I told them I’d be happy to hear what the Spirit had given them, so I could discern whether it was right for the moment. Just tell me first. What comes from that stage is ultimately my responsibility.

They paused. Then they said the Spirit hadn’t actually told them yet. He would tell them when their feet hit the stage. I pondered. I prayed. I shut it down. And I’ve thought about that moment a hundred times since.

Because that person wasn’t trying to be manipulative. They genuinely believed that’s how the Spirit moves. Spontaneously. Unpredictably. In the moment. On the stage. In front of a crowd. They had a whole theology of Spirit-led leadership built into their request, and it never occurred to them that a pastor asking a reasonable question in the front row was also how the Spirit moves.

That conversation is a snapshot of a growing movement in American church culture. Most of us have been handed a picture of what a Spirit-led church looks like, and most of us have never stopped to ask where the picture came from. Or even whether it is accurate.

The Picture in Our Heads

When someone says they’re looking for a Spirit-led church, here’s what they usually mean. They mean a preacher who throws his notes away early on and “speaks from the heart.” They mean worship that stretches long and loops back to the same chorus for the twentieth time. They mean crying. Maybe wailing. They mean wide open mic where anyone can share at any time what God is saying. They mean altar calls that last longer than the sermon. They mean an atmosphere of emotional intensity.

None of this is bad. Some of it can be incredibly beautiful. And in an era of extreme loneliness and numbness, I get the desire to feel something deeply. But almost none of it is in the book of Acts as key evidence of the Spirit’s presence. 

The Spirit-filled preaching Luke describes is prepared, strategic, biblically saturated, and carefully built. The response to Pentecost wasn’t weeping or wailing; it was sober conviction and a hard question: what shall we do? The gatherings in Acts are marked by teaching, breaking bread, and prayer, not ambient improvisation. There isn’t a single repeated worship chorus in the entire book (though we’re not positive about what Paul and Silas were singing in that Philippian jail!) Luke doesn’t seem to think the style points are worth describing.

Most of what people think of as “Spirit-led” is really just a particular evangelical aesthetic from the last fifty years.

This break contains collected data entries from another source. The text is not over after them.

-- collapsing a second full pass of inserts over the same keys
theorem pvCollapse (g g' : String → PySem.Dict String Int) (os : List String) :
    os.foldl (pvIns g') (os.foldl (pvIns g) PySem.Dict.empty) = os.foldl (pvIns g') PySem.Dict.empty := by
  apply PySem.Dict.ext
  have hinner : (os.foldl (pvIns g) (PySem.Dict.empty : PySem.Dict String (PySem.Dict String Int))).items
      = pvFresh g os [] := by
    rw [pvItems_foldl_ins]; simp [PySem.Dict.empty]
  have hkeys : (os.foldl (pvIns g) (PySem.Dict.empty : PySem.Dict String (PySem.Dict String Int))).keys
      = (pvFresh g os []).map Prod.fst := by
    show (os.foldl (pvIns g) (PySem.Dict.empty : PySem.Dict String (PySem.Dict String Int))).items.map Prod.fst = _
    rw [hinner]
  rw [pvItems_foldl_ins, hinner, hkeys, pvItems_foldl_ins]
  have hcov : ∀ o ∈ os, o ∈ (pvFresh g os []).map Prod.fst := by
    intro o ho
    rcases pvFresh_covers g os [] o ho with h1 | h1
    · simp at h1
    · exact h1
  rw [pvFresh_nil_of_seen g' os _ hcov]
  rw [pvFresh_map_overwrite g g' os os [] (fun _ hx => hx)]
  simp [PySem.Dict.empty, pvFresh]

theorem pvRowsFold (os : List String) (keyf : List Int → String) (valf : String → List Int → Int)
    (L : List (List Int)) :
    ∀ (g : String → PySem.Dict String Int),
    L.foldl (fun tt x => os.foldl (fun tt o =>
        tt.insert o (((tt.get? o).getD PySem.Dict.empty).insert (keyf x) (valf o x))) tt)
      (os.foldl (pvIns g) PySem.Dict.empty)
    = os.foldl (pvIns (fun o => L.foldl (fun d x => d.insert (keyf x) (valf o x)) (g o))) PySem.Dict.empty := by
  induction L with
  | nil => intro g; rfl
  | cons x L ih =>
    intro g
    simp only [List.foldl_cons]
    rw [pvG (keyf x) (fun o => valf o x) g os _ (by
      intro o ho
      left
      rw [pvGet?_foldl_ins g os _ o]
      simp [ho])]
    rw [pvCollapse g (fun o => (g o).insert (keyf x) (valf o x)) os]
    exact ih _

theorem pvFoldl_ins_congr (os : List String) :
    ∀ (h1 h2 : String → PySem.Dict String Int) (t : PySem.Dict String (PySem.Dict String Int)),
    (∀ o ∈ os, h1 o = h2 o) → os.foldl (pvIns h1) t = os.foldl (pvIns h2) t := by
  induction os with
  | nil => intro _ _ _ _; rfl
  | cons o os ih =>
    intro h1 h2 t hcong
    simp only [List.foldl_cons]
    rw [show pvIns h1 t o = pvIns h2 t o from by simp [pvIns, hcong o (by simp)]]
    exact ih h1 h2 _ (fun x hx => hcong x (by simp [hx]))

theorem pvMatchTermA_eq_all (vals : List Char) (l : List (Int × Char)) :
    pvMatchTermA vals l = l.all (fun p => (p.2 == '-') ||
      (match PySem.List.pyGet? vals p.1 with | some c => p.2 == c | none => false)) := by
  induction l with
  | nil => rfl
  | cons p rest ih =>
    obtain ⟨idx, ch⟩ := p
    by_cases hch : ch = '-'
    · simp [pvMatchTermA, hch, ih]
    · rcases hg : PySem.List.pyGet? vals idx with _ | c
      · simp [pvMatchTermA, hch, hg]
      · by_cases hceq : ch = c
        · simp [pvMatchTermA, hch, hg, hceq, ih]
        · simp [pvMatchTermA, hch, hg, hceq]

theorem pvValueA_any (vals : List Char) (ts : List String) :
    pvValueA vals ts = if ts.any (fun t => pvMatchTermA vals (PySem.List.enumerate t.toList)) then 1 else 0 := by
  induction ts with
  | nil => rfl
  | cons t ts ih =>
    by_cases hm : pvMatchTermA vals (PySem.List.enumerate t.toList) = true
    · simp [pvValueA, hm]
    · simp [pvValueA, hm, ih]

theorem pvFlatMap_singletons {α β : Type} (g : α → List β) (d : β) (L : List α)
    (h : ∀ v ∈ L, ∃ ch, g v = [ch]) : L.flatMap g = L.map (fun v => (g v).headD d) := by
  induction L with
  | nil => rfl
  | cons x L ih =>
    obtain ⟨ch, hch⟩ := h x (by simp)
    simp only [List.flatMap_cons, List.map_cons, hch]
    rw [ih (fun v hv => h v (by simp [hv]))]
    rfl

theorem pvAllCongr {α : Type} (l : List α) (p q : α → Bool) (h : ∀ x ∈ l, p x = q x) :
    l.all p = l.all q := by
  induction l with
  | nil => rfl
  | cons x l ih => simp only [List.all_cons, h x (by simp), ih (fun y hy => h y (by simp [hy]))]

theorem pvAnyCongr {α : Type} (l : List α) (p q : α → Bool) (h : ∀ x ∈ l, p x = q x) :
    l.any p = l.any q := by
  induction l with
  | nil => rfl
  | cons x l ih => simp only [List.any_cons, h x (by simp), ih (fun y hy => h y (by simp [hy]))]

-- ===== bitmask lemmas for port B =====

-- per-row boolean meaning of one 'k, ch' mask step
def pvCharOk (srcs : List Nat) (r : Nat) (p : Int × Char) : Bool :=
  if p.2 = '-' then true
  else match srcs[p.1.toNat]? with
    | some s => if p.2 = '1' then s.testBit r else if p.2 = '0' then !s.testBit r else false
    | none => false

theorem pvFullBit (size r : Nat) (hr : r < size) : (2 ^ size - 1).testBit r = true := by
  rw [Nat.testBit_two_pow_sub_one]
  simp [hr]

theorem pvMaskStep_bit (size r : Nat) (hr : r < size) (srcs : List Nat)
    (m : Nat) (p : Int × Char) :
    (pvMaskStepB (2 ^ size - 1) srcs m p).testBit r = (m.testBit r && pvCharOk srcs r p) := by
  obtain ⟨idx, ch⟩ := p
  by_cases hch : ch = '-'
  · simp [pvMaskStepB, pvCharOk, hch]
  · rcases hsk : srcs[idx.toNat]? with _ | s
    · simp [pvMaskStepB, pvCharOk, hch, hsk, Nat.zero_testBit]
    · by_cases h1 : ch = '1'
      · simp [pvMaskStepB, pvCharOk, hch, hsk, h1, Nat.testBit_and]
      · by_cases h0 : ch = '0'
        · subst h0
          simp only [pvMaskStepB, pvCharOk, hsk]
          show (m &&& ((2 ^ size - 1) ^^^ s)).testBit r = (m.testBit r && !s.testBit r)
          rw [Nat.testBit_and, Nat.testBit_xor, pvFullBit size r hr]
          cases hm : m.testBit r <;> cases hs : s.testBit r <;> simp
        · simp [pvMaskStepB, pvCharOk, hch, hsk, h1, h0, Nat.zero_testBit]

theorem pvMask_bit (size r : Nat) (hr : r < size) (srcs : List Nat) (l : List (Int × Char)) :
    ∀ m : Nat, (l.foldl (pvMaskStepB (2 ^ size - 1) srcs) m).testBit r
      = (m.testBit r && l.all (pvCharOk srcs r)) := by
  induction l with
  | nil => intro m; simp
  | cons p l ih =>
    intro m
    simp only [List.foldl_cons, ih, pvMaskStep_bit size r hr, List.all_cons, Bool.and_assoc]

theorem pvAcc_bit (size r : Nat) (hr : r < size) (srcs : List Nat) (ts : List String) :
    ∀ acc : Nat,
    (ts.foldl (fun acc t =>
        acc ||| ((PySem.List.enumerate t.toList).foldl (pvMaskStepB (2 ^ size - 1) srcs) (2 ^ size - 1))) acc).testBit r
      = (acc.testBit r || ts.any (fun t => (PySem.List.enumerate t.toList).all (pvCharOk srcs r))) := by
  induction ts with
  | nil => intro acc; simp
  | cons t ts ih =>
    intro acc
    simp only [List.foldl_cons, ih, List.any_cons]
    rw [Nat.testBit_or, pvMask_bit size r hr, pvFullBit size r hr]
    simp [Bool.or_assoc]

theorem pvFoldBits (g : Nat → Nat) (hg : ∀ x, g x ≤ 1) (m : Nat) :
    ∀ r : Nat, ((List.range m).foldl (fun col x => col ||| (g x) <<< x) 0).testBit r
      = (decide (r < m) && (g r == 1)) := by
  induction m with
  | zero => intro r; simp [Nat.zero_testBit]
  | succ m ih =>
    intro r
    rw [List.range_succ, List.foldl_append, List.foldl_cons, List.foldl_nil]
    rw [Nat.testBit_or, ih r, Nat.testBit_shiftLeft]
    by_cases hrm : r < m
    · have : ¬ (m ≤ r) := by omega
      simp [hrm, this, Nat.lt_succ_of_lt hrm]
    · by_cases hre : r = m
      · subst hre
        have hgr := hg r
        have hb : (g r).testBit 0 = (g r == 1) := by
          interval_cases h : g r <;> simp
        simp [hrm, hb]
      · have h1 : ¬ (r < m + 1) := by omega
        have h2 : m ≤ r := by omega
        have h3 : (g m).testBit (r - m) = false := by
          apply Nat.testBit_eq_false_of_lt
          have : g m ≤ 1 := hg m
          have : (2:Nat) ≤ 2 ^ (r - m) := by
            have : 1 ≤ r - m := by omega
            calc (2:Nat) = 2 ^ 1 := rfl
            _ ≤ 2 ^ (r - m) := Nat.pow_le_pow_right (by norm_num) this
          omega
        simp [hrm, h1, h2, h3]

theorem pvInColB_bit (n i size r : Nat) (hr : r < size) :
    (pvInColB n i size).testBit r = ((r >>> (n - 1 - i)) &&& 1 == 1) := by
  unfold pvInColB
  rw [pvFoldBits (fun x => (x >>> (n - 1 - i)) &&& 1) (fun x => by
    have := Nat.and_le_right (n := x >>> (n - 1 - i)) (m := 1)
    omega) size r]
  simp [hr]

theorem pvShiftAnd (x k : Nat) : (x >>> k) &&& 1 = x / 2 ^ k % 2 := by
  rw [Nat.shiftRight_eq_div_pow, Nat.and_one_is_mod]

theorem pvBitShift (n i r : Nat) : pvBitB n i r = (r >>> (n - 1 - i)) &&& 1 := by
  rw [pvShiftAnd]; rfl

theorem pvBitVal (col r : Nat) :
    (((col >>> r) &&& 1 : Nat) : Int) = (if col.testBit r then (1 : Int) else 0) := by
  have ht : col.testBit r = ((col >>> r) % 2 != 0) := by
    simp [Nat.testBit, Nat.one_and_eq_mod_two]
  rw [Nat.and_one_is_mod, ht]
  rcases Nat.mod_two_eq_zero_or_one (col >>> r) with h | h <;> simp [h]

The Spirit in Acts isn’t bound by those definitions. The Spirit in Acts looks like something that’s harder to fake.

What Actually Happens When the Spirit Leads?

There is boldness under pressure.

Acts 4 is the clearest window into this truth. Peter and John have just been arrested, threatened, and told to shut up about Jesus. They walk straight back to the church and the church prays. Not for protection or for the threats to stop. They pray for boldness to keep going. The Spirit falls, the room shakes, and they go right back out and speak the Word with even more courage than before.

A Spirit-led church in Acts isn’t a church based on emotionalism. It’s a church where people do things they wouldn’t have had the nerve to do on their own. They tell the truth when it costs them. They stand in front of power and don’t flinch. They keep showing up after the threats come. The Spirit is wind and fire, not a thermostat, and you can tell where He’s at work because ordinary people start doing brave things.

In a modern church, this shows up in moments like when a man finally tells his neighbor he’s a Christian after three years of keeping it secret. A woman in a broken marriage stops pretending and asks her small group for help. A businessman closes a deal the honest way when the easy money was on the table. None of it makes the highlight reel, but all of it is the Spirit.

There is generosity that breaks normal categories.

Right after that ‘boldness prayer’ Luke gives us a picture in Acts 4:32-37. of these same believers holding all their possessions very loosely. People sell fields. Real needs are met. Barnabas sells a piece of property and lays the money at the apostles’ feet, with no fanfare, a no request for a plaque with his name on it.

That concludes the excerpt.